-- pv_equiv track=rewrite | github.com/daniel-reich/ubiquitous-fiesta | PirFJDfGk4vpsdkeE_14.py | help_bobby
-- ===== SOURCE A (Python) =====
-- def help_bobby(size):
--     array = [[0] * size for i in range(size)]
--     row = 0
--     for column in range(size):
--         array[row][column] = 1
--         array[row][size - column - 1] = 1
--         row += 1
--     return array
-- ===== SOURCE B (Python) =====
-- def help_bobby(size):
--     # Symmetry construction: the pattern is vertically symmetric, so build only the
--     # top half of the rows -- each directly from runs of zeros around the two ones --
--     # and mirror it; an odd size contributes a middle row with its single centre 1.
--     if size <= 0:
--         return []
--     half = [[0] * r + [1] + [0] * (size - 2 * r - 2) + [1] + [0] * r
--             for r in range(size // 2)]
--     mid = [[0] * (size // 2) + [1] + [0] * (size // 2)] if size % 2 else []
--     return half + mid + half[::-1]
-- ===== Notes on version B (the rewrite author's own statement) =====
-- stated objective: alternative
-- what changed: Replaces the zero-matrix-plus-targeted-diagonal-writes loop by a symmetry construction: only the top half of the rows is built, each assembled directly from runs of zeros around the two ones, plus a middle row for odd sizes, and the bottom half is the mirror image; correct because the X pattern is invariant under vertical reflection.
import Mathlib
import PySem

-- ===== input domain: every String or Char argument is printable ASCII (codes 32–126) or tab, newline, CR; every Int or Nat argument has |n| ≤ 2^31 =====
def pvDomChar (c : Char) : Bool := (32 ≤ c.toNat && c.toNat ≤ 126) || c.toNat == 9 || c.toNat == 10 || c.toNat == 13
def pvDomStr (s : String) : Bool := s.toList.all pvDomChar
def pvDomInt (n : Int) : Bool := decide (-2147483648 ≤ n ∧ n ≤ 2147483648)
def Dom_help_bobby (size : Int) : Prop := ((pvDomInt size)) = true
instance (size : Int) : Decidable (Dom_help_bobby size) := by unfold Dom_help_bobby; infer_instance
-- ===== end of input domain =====

-- B builds only the top half of the rows as zero runs around the two ones and mirrors it
-- (middle row for odd sizes), instead of A's zero matrix plus targeted diagonal writes; objective: alternative.

-- ===== PORT A =====
-- loop body of A: two targeted writes into row `row`, then row += 1
def bobbyStep (size : Int) (st : List (List Int) × Int) (column : Int) :
    List (List Int) × Int :=
  let arr := st.1
  let row := st.2
  let arr := PySem.List.pySetD arr row
      (PySem.List.pySetD (PySem.List.pyGetD arr row []) column 1)
  let arr := PySem.List.pySetD arr row
      (PySem.List.pySetD (PySem.List.pyGetD arr row []) (size - column - 1) 1)
  (arr, row + 1)

def help_bobby (size : Int) : List (List Int) :=
  -- [[0] * size for i in range(size)]  ([0]*size = [] for size ≤ 0, = replicate size.toNat 0 otherwise)
  let array := (PySem.List.pyRange 0 size 1).map (fun _ => List.replicate size.toNat (0 : Int))
  ((PySem.List.pyRange 0 size 1).foldl (bobbyStep size) (array, 0)).1

-- ===== PORT B =====
def help_bobby_alt (size : Int) : List (List Int) :=
  if size ≤ 0 then []
  else
    let n := size.toNat
    let half := (List.range (n / 2)).map (fun r =>
      List.replicate r (0 : Int) ++ [1] ++ List.replicate (n - 2 * r - 2) 0 ++ [1]
        ++ List.replicate r 0)
    let mid := if n % 2 = 1 then
        [List.replicate (n / 2) (0 : Int) ++ [1] ++ List.replicate (n / 2) 0] else []
    half ++ mid ++ half.reverse

-- ===== PRECONDITION & SPEC =====
def Spec_help_bobby (size : Int) (out : List (List Int)) : Prop := out = help_bobby_alt size
instance (size : Int) (out : List (List Int)) : Decidable (Spec_help_bobby size out) := by unfold Spec_help_bobby; infer_instance

-- ===== CLAIM (what is proved, stated in full; the proofs are below) =====
def Claim_equal_help_bobby : Prop := ∀ (size : Int), Dom_help_bobby size → Spec_help_bobby size (help_bobby size)

-- ===== LEMMAS AND PROOFS =====

-- the common closed form: cell (r,c) is 1 iff c = r or c = n-1-r
def xmat (n : Nat) : List (List Int) :=
  (List.range n).map (fun r => (List.range n).map (fun c =>
    if c = r ∨ c = n - 1 - r then (1 : Int) else 0))

-- after processing columns k,…,n-1 starting from row k, row i (k ≤ i < n) holds its
-- old content with positions i and n-1-i set to 1; rows below k are untouched
lemma bobby_fold_aux (n : Nat) : ∀ (k : Nat) (M : List (List Int)), M.length = n →
    ((PySem.List.pyRange (k : Int) (n : Int) 1).foldl (bobbyStep (n : Int)) (M, (k : Int))).1
      = M.mapIdx (fun i row => if i < k then row else (row.set i 1).set (n - 1 - i) 1) := by
  intro k
  induction' hd : n - k using Nat.strong_induction_on with d ih generalizing k
  intro M hM
  by_cases hlt : k < n
  · have hcast : (k : Int) < (n : Int) := by exact_mod_cast hlt
    rw [PySem.List.pyRange_one_cons hcast]
    simp only [List.foldl_cons]
    have hstep : bobbyStep (n : Int) (M, (k : Int)) (k : Int)
        = (M.set k (((M.getD k []).set k 1).set (n - 1 - k) 1), ((k + 1 : Nat) : Int)) := by
      simp only [bobbyStep]
      simp only [PySem.List.pySetD_natCast, PySem.List.pyGetD_natCast]
      have h4 : (M.set k ((M.getD k []).set k 1)).getD k []
          = (M.getD k []).set k 1 := by
        rw [List.getD_eq_getElem _ _ (by simp [hM, hlt]), List.getElem_set_self]
      rw [h4, PySem.List.pySetD_of_nonneg _ _ (by omega : (0:Int) ≤ (n : Int) - k - 1),
        (by omega : ((n : Int) - k - 1).toNat = n - 1 - k), List.set_set, Prod.mk.injEq]
      exact ⟨rfl, by push_cast; ring⟩
    rw [hstep]
    have hc1 : ((k + 1 : Nat) : Int) = (k : Int) + 1 := by push_cast; ring
    rw [← hc1, ih _ (by omega) (k + 1) rfl _ (by simpa using hM)]
    apply List.ext_getElem
    · simp
    · intro i h1 h2
      simp only [List.getElem_mapIdx]
      rcases lt_trichotomy i k with h | h | h
      · rw [if_pos h, if_pos (by omega : i < k + 1),
          List.getElem_set_ne (by omega : k ≠ i)]
      · subst h
        rw [if_neg (by omega : ¬ i < i), if_pos (by omega : i < i + 1),
          List.getElem_set_self,
          List.getD_eq_getElem _ _ (by simpa [hM] using (by omega : i < n))]
      · rw [if_neg (by omega : ¬ i < k + 1), if_neg (by omega : ¬ i < k),
          List.getElem_set_ne (by omega : k ≠ i)]
  · rw [PySem.List.pyRange_one_eq_nil (by exact_mod_cast Nat.le_of_not_lt hlt)]
    simp only [List.foldl_nil]
    apply List.ext_getElem
    · simp
    · intro i h1 h2
      simp only [List.getElem_mapIdx]
      rw [if_pos (by omega : i < k)]

-- A computes the closed form
lemma help_bobby_eq_xmat (n : Nat) : help_bobby (n : Int) = xmat n := by
  unfold help_bobby
  have harr : (PySem.List.pyRange 0 (n : Int) 1).map
      (fun _ => List.replicate ((n : Int)).toNat (0 : Int))
      = List.replicate n (List.replicate n (0 : Int)) := by
    apply List.ext_getElem
    · simp [PySem.List.length_pyRange_one]
    · intro i h1 h2; simp
  simp only []
  rw [harr]
  have haux := bobby_fold_aux n 0 (List.replicate n (List.replicate n (0 : Int))) (by simp)
  simp only [Nat.cast_zero] at haux
  rw [haux]
  apply List.ext_getElem
  · simp [xmat]
  · intro i h1 h2
    have hin : i < n := by simpa using h1
    simp only [List.getElem_mapIdx, List.getElem_replicate, xmat, List.getElem_map,
      List.getElem_range, if_neg (Nat.not_lt_zero i)]
    apply List.ext_getElem
    · simp
    · intro j h3 h4
      have hjn : j < n := by simpa using h3
      simp only [List.getElem_map, List.getElem_range]
      by_cases hji : j = i ∨ j = n - 1 - i
      · rw [if_pos hji]
        rcases hji with hji | hji
        · subst hji
          by_cases h5 : j = n - 1 - j
          · simp only [← h5, List.getElem_set_self]
          · rw [List.getElem_set_ne (by omega : n - 1 - j ≠ j), List.getElem_set_self]
        · subst hji
          rw [List.getElem_set_self]
      · push_neg at hji
        rw [if_neg (by push_neg; exact hji),
          List.getElem_set_ne (by omega : n - 1 - i ≠ j),
          List.getElem_set_ne (by omega : i ≠ j), List.getElem_replicate]

-- a row r with r < n/2 of the closed form, as zero runs around the two ones
lemma chunk_row (n r : Nat) (hr : 2 * r + 2 ≤ n) :
    (List.range n).map (fun c => if c = r ∨ c = n - 1 - r then (1 : Int) else 0)
      = List.replicate r 0 ++ [1] ++ List.replicate (n - 2 * r - 2) 0 ++ [1]
        ++ List.replicate r 0 := by
  apply List.ext_getElem
  · simp; omega
  · intro i h1 h2
    simp only [List.getElem_map, List.getElem_range, List.getElem_append, List.getElem_replicate,
      List.length_replicate, List.length_append, List.length_cons, List.length_nil]
    split_ifs <;> simp_all <;> omega

-- the middle row of the closed form for odd n
lemma mid_chunk (n : Nat) (hodd : n % 2 = 1) :
    (List.range n).map (fun c => if c = n / 2 ∨ c = n - 1 - n / 2 then (1 : Int) else 0)
      = List.replicate (n / 2) 0 ++ [1] ++ List.replicate (n / 2) 0 := by
  apply List.ext_getElem
  · simp; omega
  · intro i h1 h2
    simp only [List.getElem_map, List.getElem_range, List.getElem_append, List.getElem_replicate,
      List.length_replicate, List.length_append, List.length_cons, List.length_nil]
    split_ifs <;> simp_all <;> omega

-- B computes the closed form
lemma help_bobby_alt_eq_xmat (n : Nat) : help_bobby_alt (n : Int) = xmat n := by
  rcases Nat.eq_zero_or_pos n with h0 | hpos
  · subst h0; simp [help_bobby_alt, xmat]
  · rw [help_bobby_alt, if_neg (by omega)]
    simp only [Int.toNat_natCast]
    by_cases hodd : n % 2 = 1
    · rw [if_pos hodd]
      symm
      apply List.ext_getElem
      · simp [xmat]; omega
      · intro i h1 h2
        have hin : i < n := by simpa [xmat] using h1
        simp only [xmat, List.getElem_map, List.getElem_range]
        by_cases hi1 : i < n / 2
        · rw [List.getElem_append_left (by simp; omega),
            List.getElem_append_left (by simpa using hi1)]
          simp only [List.getElem_map, List.getElem_range]
          exact chunk_row n i (by omega)
        · by_cases hmid : i = n / 2
          · rw [List.getElem_append_left (by simp; omega),
              List.getElem_append_right (by simp; omega)]
            simp only [List.length_map, List.length_range]
            have h0 : i - n / 2 = 0 := by omega
            simp only [h0, List.getElem_cons_zero]
            subst hmid
            exact mid_chunk n hodd
          · rw [List.getElem_append_right (by simp; omega), List.getElem_reverse]
            simp only [List.length_append, List.length_map, List.length_range,
              List.length_cons, List.length_nil, List.getElem_map, List.getElem_range]
            rw [(by omega : n / 2 - 1 - (i - (n / 2 + (0 + 1))) = n - 1 - i),
              ← chunk_row n (n - 1 - i) (by omega)]
            apply List.map_congr_left
            intro c hc
            have := List.mem_range.mp hc
            split_ifs <;> omega
    · rw [if_neg hodd]
      simp only [List.append_nil]
      symm
      apply List.ext_getElem
      · simp [xmat]; omega
      · intro i h1 h2
        have hin : i < n := by simpa [xmat] using h1
        simp only [xmat, List.getElem_map, List.getElem_range]
        by_cases hi1 : i < n / 2
        · rw [List.getElem_append_left (by simpa using hi1)]
          simp only [List.getElem_map, List.getElem_range]
          exact chunk_row n i (by omega)
        · rw [List.getElem_append_right (by simpa using (by omega : n / 2 ≤ i)),
            List.getElem_reverse]
          simp only [List.length_map, List.length_range, List.getElem_map, List.getElem_range]
          rw [(by omega : n / 2 - 1 - (i - n / 2) = n - 1 - i),
            ← chunk_row n (n - 1 - i) (by omega)]
          apply List.map_congr_left
          intro c hc
          have := List.mem_range.mp hc
          split_ifs <;> omega

theorem help_bobby_spec : Claim_equal_help_bobby := by
  intro size _
  unfold Spec_help_bobby
  by_cases hpos : 0 < size
  · obtain ⟨n, hsz⟩ : ∃ n : Nat, size = (n : Int) := ⟨size.toNat, by omega⟩
    subst hsz
    rw [help_bobby_eq_xmat, help_bobby_alt_eq_xmat]
  · rw [help_bobby_alt, if_pos (by omega)]
    unfold help_bobby
    have hnil : PySem.List.pyRange 0 size 1 = [] :=
      PySem.List.pyRange_one_eq_nil (by omega)
    simp [hnil]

########################################

→ **Exercise objective**
Looking at the listing above, count each line that contains the word "rewrite" and write the number with nothing else.

→ **Written response**
2